アロハが目立つ楽天の執務室。天井の蛍光灯は約50%間引かれている(写真提供:楽天)
アロハが目立つ楽天の執務室。天井の蛍光灯は約50%間引かれている(写真提供:楽天)

   「スーパークールビズ」とは、ノーネクタイ・ノージャケットの「クールビズ」をさらに進めて、ポロシャツやTシャツ、かりゆしなどで出勤するスタイルだ。
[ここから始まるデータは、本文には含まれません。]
-- B's loop step (the fold inside min2? with B's two keys)
def nlStepB (t : Int) (acc : Option (Int × Int)) (p : Int × Int) : Option (Int × Int) :=
  match acc with
  | none => some p
  | some m =>
      if (decide (|p.1 - t| < |m.1 - t|) ||
          !decide (|m.1 - t| < |p.1 - t|) &&
          decide ((if p.1 ≤ t then (0 : Int) else 1) < (if m.1 ≤ t then (0 : Int) else 1))) = true
      then some p else some m

theorem nlabs (x : Int) : |x| = if 0 ≤ x then x else -x := by
  split_ifs with h
  · exact abs_of_nonneg h
  · exact abs_of_neg (by omega)

theorem nl_inv_step (t : Int) (b a : Option (Int × Int)) (p : Int × Int)
    (h : nlInv t b a) : nlInv t (nlStepA t (b, a) p).1 (nlStepA t (b, a) p).2 := by
  obtain ⟨h1, h2, h3, h4⟩ := h
  rcases b with _ | bp <;> rcases a with _ | ap
  · clear h1 h2 h3 h4
    refine ⟨?_, ?_, ?_, ?_⟩ <;> intro q hq <;> (try intro hqt) <;>
      simp only [nlStepA, ge_iff_le] at hq ⊢ <;>
      split_ifs at hq ⊢ <;>
        first | rfl | omega | (simp_all <;> omega) | simp_all | (exfalso; omega)
  · have hap : t < ap.1 := by
      have h := h2 ap rfl
      rcases lt_or_eq_of_le h with h' | h'; · exact h'
      · exact absurd (h4 ap rfl h'.symm) (by simp)
    clear h1 h2 h3 h4
    refine ⟨?_, ?_, ?_, ?_⟩ <;> intro q hq <;> (try intro hqt) <;>
      simp only [nlStepA, ge_iff_le] at hq ⊢ <;>
      split_ifs at hq ⊢ <;>
        first | rfl | omega | (simp_all <;> omega) | simp_all | (exfalso; omega)
  · have hbp : bp.1 < t := by
      have h := h1 bp rfl
      rcases lt_or_eq_of_le h with h' | h'; · exact h'
      · exact absurd (h3 bp rfl h') (by simp)
    clear h1 h2 h3 h4
    refine ⟨?_, ?_, ?_, ?_⟩ <;> intro q hq <;> (try intro hqt) <;>
      simp only [nlStepA, ge_iff_le] at hq ⊢ <;>
      split_ifs at hq ⊢ <;>
        first | rfl | omega | (simp_all <;> omega) | simp_all | (exfalso; omega)
  · have hbp : bp.1 ≤ t := h1 bp rfl
    have hap : t ≤ ap.1 := h2 ap rfl
    by_cases hbt' : bp.1 = t
    · have he : ap = bp := Option.some.inj (h3 bp rfl hbt')
      subst he
      clear h1 h2 h3 h4
      refine ⟨?_, ?_, ?_, ?_⟩ <;> intro q hq <;> (try intro hqt) <;>
        simp only [nlStepA, ge_iff_le] at hq ⊢ <;>
        split_ifs at hq ⊢ <;>
        first | rfl | omega | (simp_all <;> omega) | simp_all | (exfalso; omega)
    · by_cases hat' : ap.1 = t
      · have he : bp = ap := Option.some.inj (h4 ap rfl hat')
        exact absurd (he ▸ hat') hbt'
      · have hbp' : bp.1 < t := lt_of_le_of_ne hbp hbt'
        have hap' : t < ap.1 := lt_of_le_of_ne hap (fun h => hat' h.symm)
        clear h1 h2 h3 h4 hbp hap
        refine ⟨?_, ?_, ?_, ?_⟩ <;> intro q hq <;> (try intro hqt) <;>
          simp only [nlStepA, ge_iff_le] at hq ⊢ <;>
          split_ifs at hq ⊢ <;>
        first | rfl | omega | (simp_all <;> omega) | simp_all | (exfalso; omega)

set_option maxHeartbeats 2000000 in
theorem nl_link_step (t : Int) (b a : Option (Int × Int)) (p : Int × Int)
    (h : nlInv t b a) :
    nlStepB t (nlLink t b a) p = nlLink t (nlStepA t (b, a) p).1 (nlStepA t (b, a) p).2 := by
  obtain ⟨h1, h2, h3, h4⟩ := h
  rcases b with _ | bp <;> rcases a with _ | ap
  · clear h1 h2 h3 h4
    simp only [nlStepA, nlStepB, nlLink, ge_iff_le, nlabs]
    split_ifs <;> simp_all <;> omega
  · have hap : t < ap.1 := by
      have h := h2 ap rfl
      rcases lt_or_eq_of_le h with h' | h'; · exact h'
      · exact absurd (h4 ap rfl h'.symm) (by simp)
    clear h1 h2 h3 h4
    simp only [nlStepA, nlStepB, nlLink, ge_iff_le, nlabs]
    split_ifs <;> simp_all <;> omega
  · have hbp : bp.1 < t := by
      have h := h1 bp rfl
      rcases lt_or_eq_of_le h with h' | h'; · exact h'
      · exact absurd (h3 bp rfl h') (by simp)
    clear h1 h2 h3 h4
    simp only [nlStepA, nlStepB, nlLink, ge_iff_le, nlabs]
    split_ifs <;> simp_all <;> omega
  · have hbp : bp.1 ≤ t := h1 bp rfl
    have hap : t ≤ ap.1 := h2 ap rfl
    have hbt : bp.1 = t → ap = bp := fun he => Option.some.inj (h3 bp rfl he)
    have hat : ap.1 = t → bp = ap := fun he => Option.some.inj (h4 ap rfl he)
    have e1 : |t - bp.1| = t - bp.1 := abs_of_nonneg (by omega)
    have e2 : |ap.1 - t| = ap.1 - t := abs_of_nonneg (by omega)
    clear h1 h2 h3 h4
    by_cases hp : p.1 ≤ t
    · have ep : |p.1 - t| = t - p.1 := by rw [abs_of_nonpos (by omega)]; ring
      have ep' : |t - p.1| = t - p.1 := abs_of_nonneg (by omega)
      simp only [nlStepA, nlStepB, nlLink, ge_iff_le, e1, e2, ep, ep']
      split_ifs <;>
        first
          | rfl | omega
          | (have h := hbt (by omega); subst h; simp_all <;> omega)
          | (have h := hat (by omega); subst h; simp_all <;> omega)
          | (intros; simp only [nlabs] at *; split_ifs at * <;> first | rfl | omega | (exfalso; omega))
          | (simp_all <;> omega)
          | (simp_all <;> intros <;> (simp only [nlabs] at *) <;> split_ifs at * <;> first | rfl | omega | (exfalso; omega))
    · have ep : |p.1 - t| = p.1 - t := abs_of_nonneg (by omega)
      have ep' : |t - p.1| = p.1 - t := by rw [abs_of_nonpos (by omega)]; ring
      simp only [nlStepA, nlStepB, nlLink, ge_iff_le, e1, e2, ep, ep']
      split_ifs <;>
        first
          | rfl | omega
          | (have h := hbt (by omega); subst h; simp_all <;> omega)
          | (have h := hat (by omega); subst h; simp_all <;> omega)
          | (intros; simp only [nlabs] at *; split_ifs at * <;> first | rfl | omega | (exfalso; omega))
          | (simp_all <;> omega)
          | (simp_all <;> intros <;> (simp only [nlabs] at *) <;> split_ifs at * <;> first | rfl | omega | (exfalso; omega))

theorem nl_fold (t : Int) (l : List (Int × Int)) (b a : Option (Int × Int))
    (h : nlInv t b a) :
    l.foldl (nlStepB t) (nlLink t b a)
      = nlLink t (l.foldl (nlStepA t) (b, a)).1 (l.foldl (nlStepA t) (b, a)).2 := by
  induction l generalizing b a with
  | nil => rfl
  | cons p tl ih =>
      simp only [List.foldl_cons]
      rw [nl_link_step t b a p h]
      have heq : (nlStepA t (b, a) p) = ((nlStepA t (b, a) p).1, (nlStepA t (b, a) p).2) := rfl
      rw [heq]
      exact ih _ _ (nl_inv_step t b a p h)

-- the fold's below component is none iff no element is ≤ t (given it starts none); same for above
theorem nl_fst_none (t : Int) (l : List (Int × Int)) (b a : Option (Int × Int)) :
    (l.foldl (nlStepA t) (b, a)).1 = none ↔ b = none ∧ ∀ p ∈ l, t < p.1 := by
  induction l generalizing b a with
  | nil => simp
  | cons p tl ih =>
      simp only [List.foldl_cons, List.mem_cons]
      have heq : (nlStepA t (b, a) p) = ((nlStepA t (b, a) p).1, (nlStepA t (b, a) p).2) := rfl
      rw [heq, ih]
      constructor
      · rintro ⟨hh1, hh2⟩
        rcases b with _ | bp
        · simp only [nlStepA] at hh1
          split_ifs at hh1 with hp
          refine ⟨rfl, fun q hq => ?_⟩
          rcases hq with rfl | hq
          · omega
          · exact hh2 q hq
        · exfalso
          simp only [nlStepA] at hh1
          split_ifs at hh1 <;> simp_all
      · rintro ⟨hh1, hh2⟩
        have hp := hh2 p (Or.inl rfl)
        subst hh1
        constructor
        · simp only [nlStepA]
          rw [if_neg (by omega)]
        · exact fun q hq => hh2 q (Or.inr hq)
   エアコンの設定温度を上げれば、軽装をすすめるのが必然となるが、従来の価値観から「ビジネスにふさわしくない」と考える人もいる。ネット上には、

「アロハは日本の正装ではない。遊びの格好の範疇だ」 「Tシャツにジーンズ、サンダル履きの社員がいる会社と取引しようとは思わない」

といった批判も見られる。マクロミルの調査にも「仕事中なのか休日なのか分からなくなるのでよくない」という意見があった。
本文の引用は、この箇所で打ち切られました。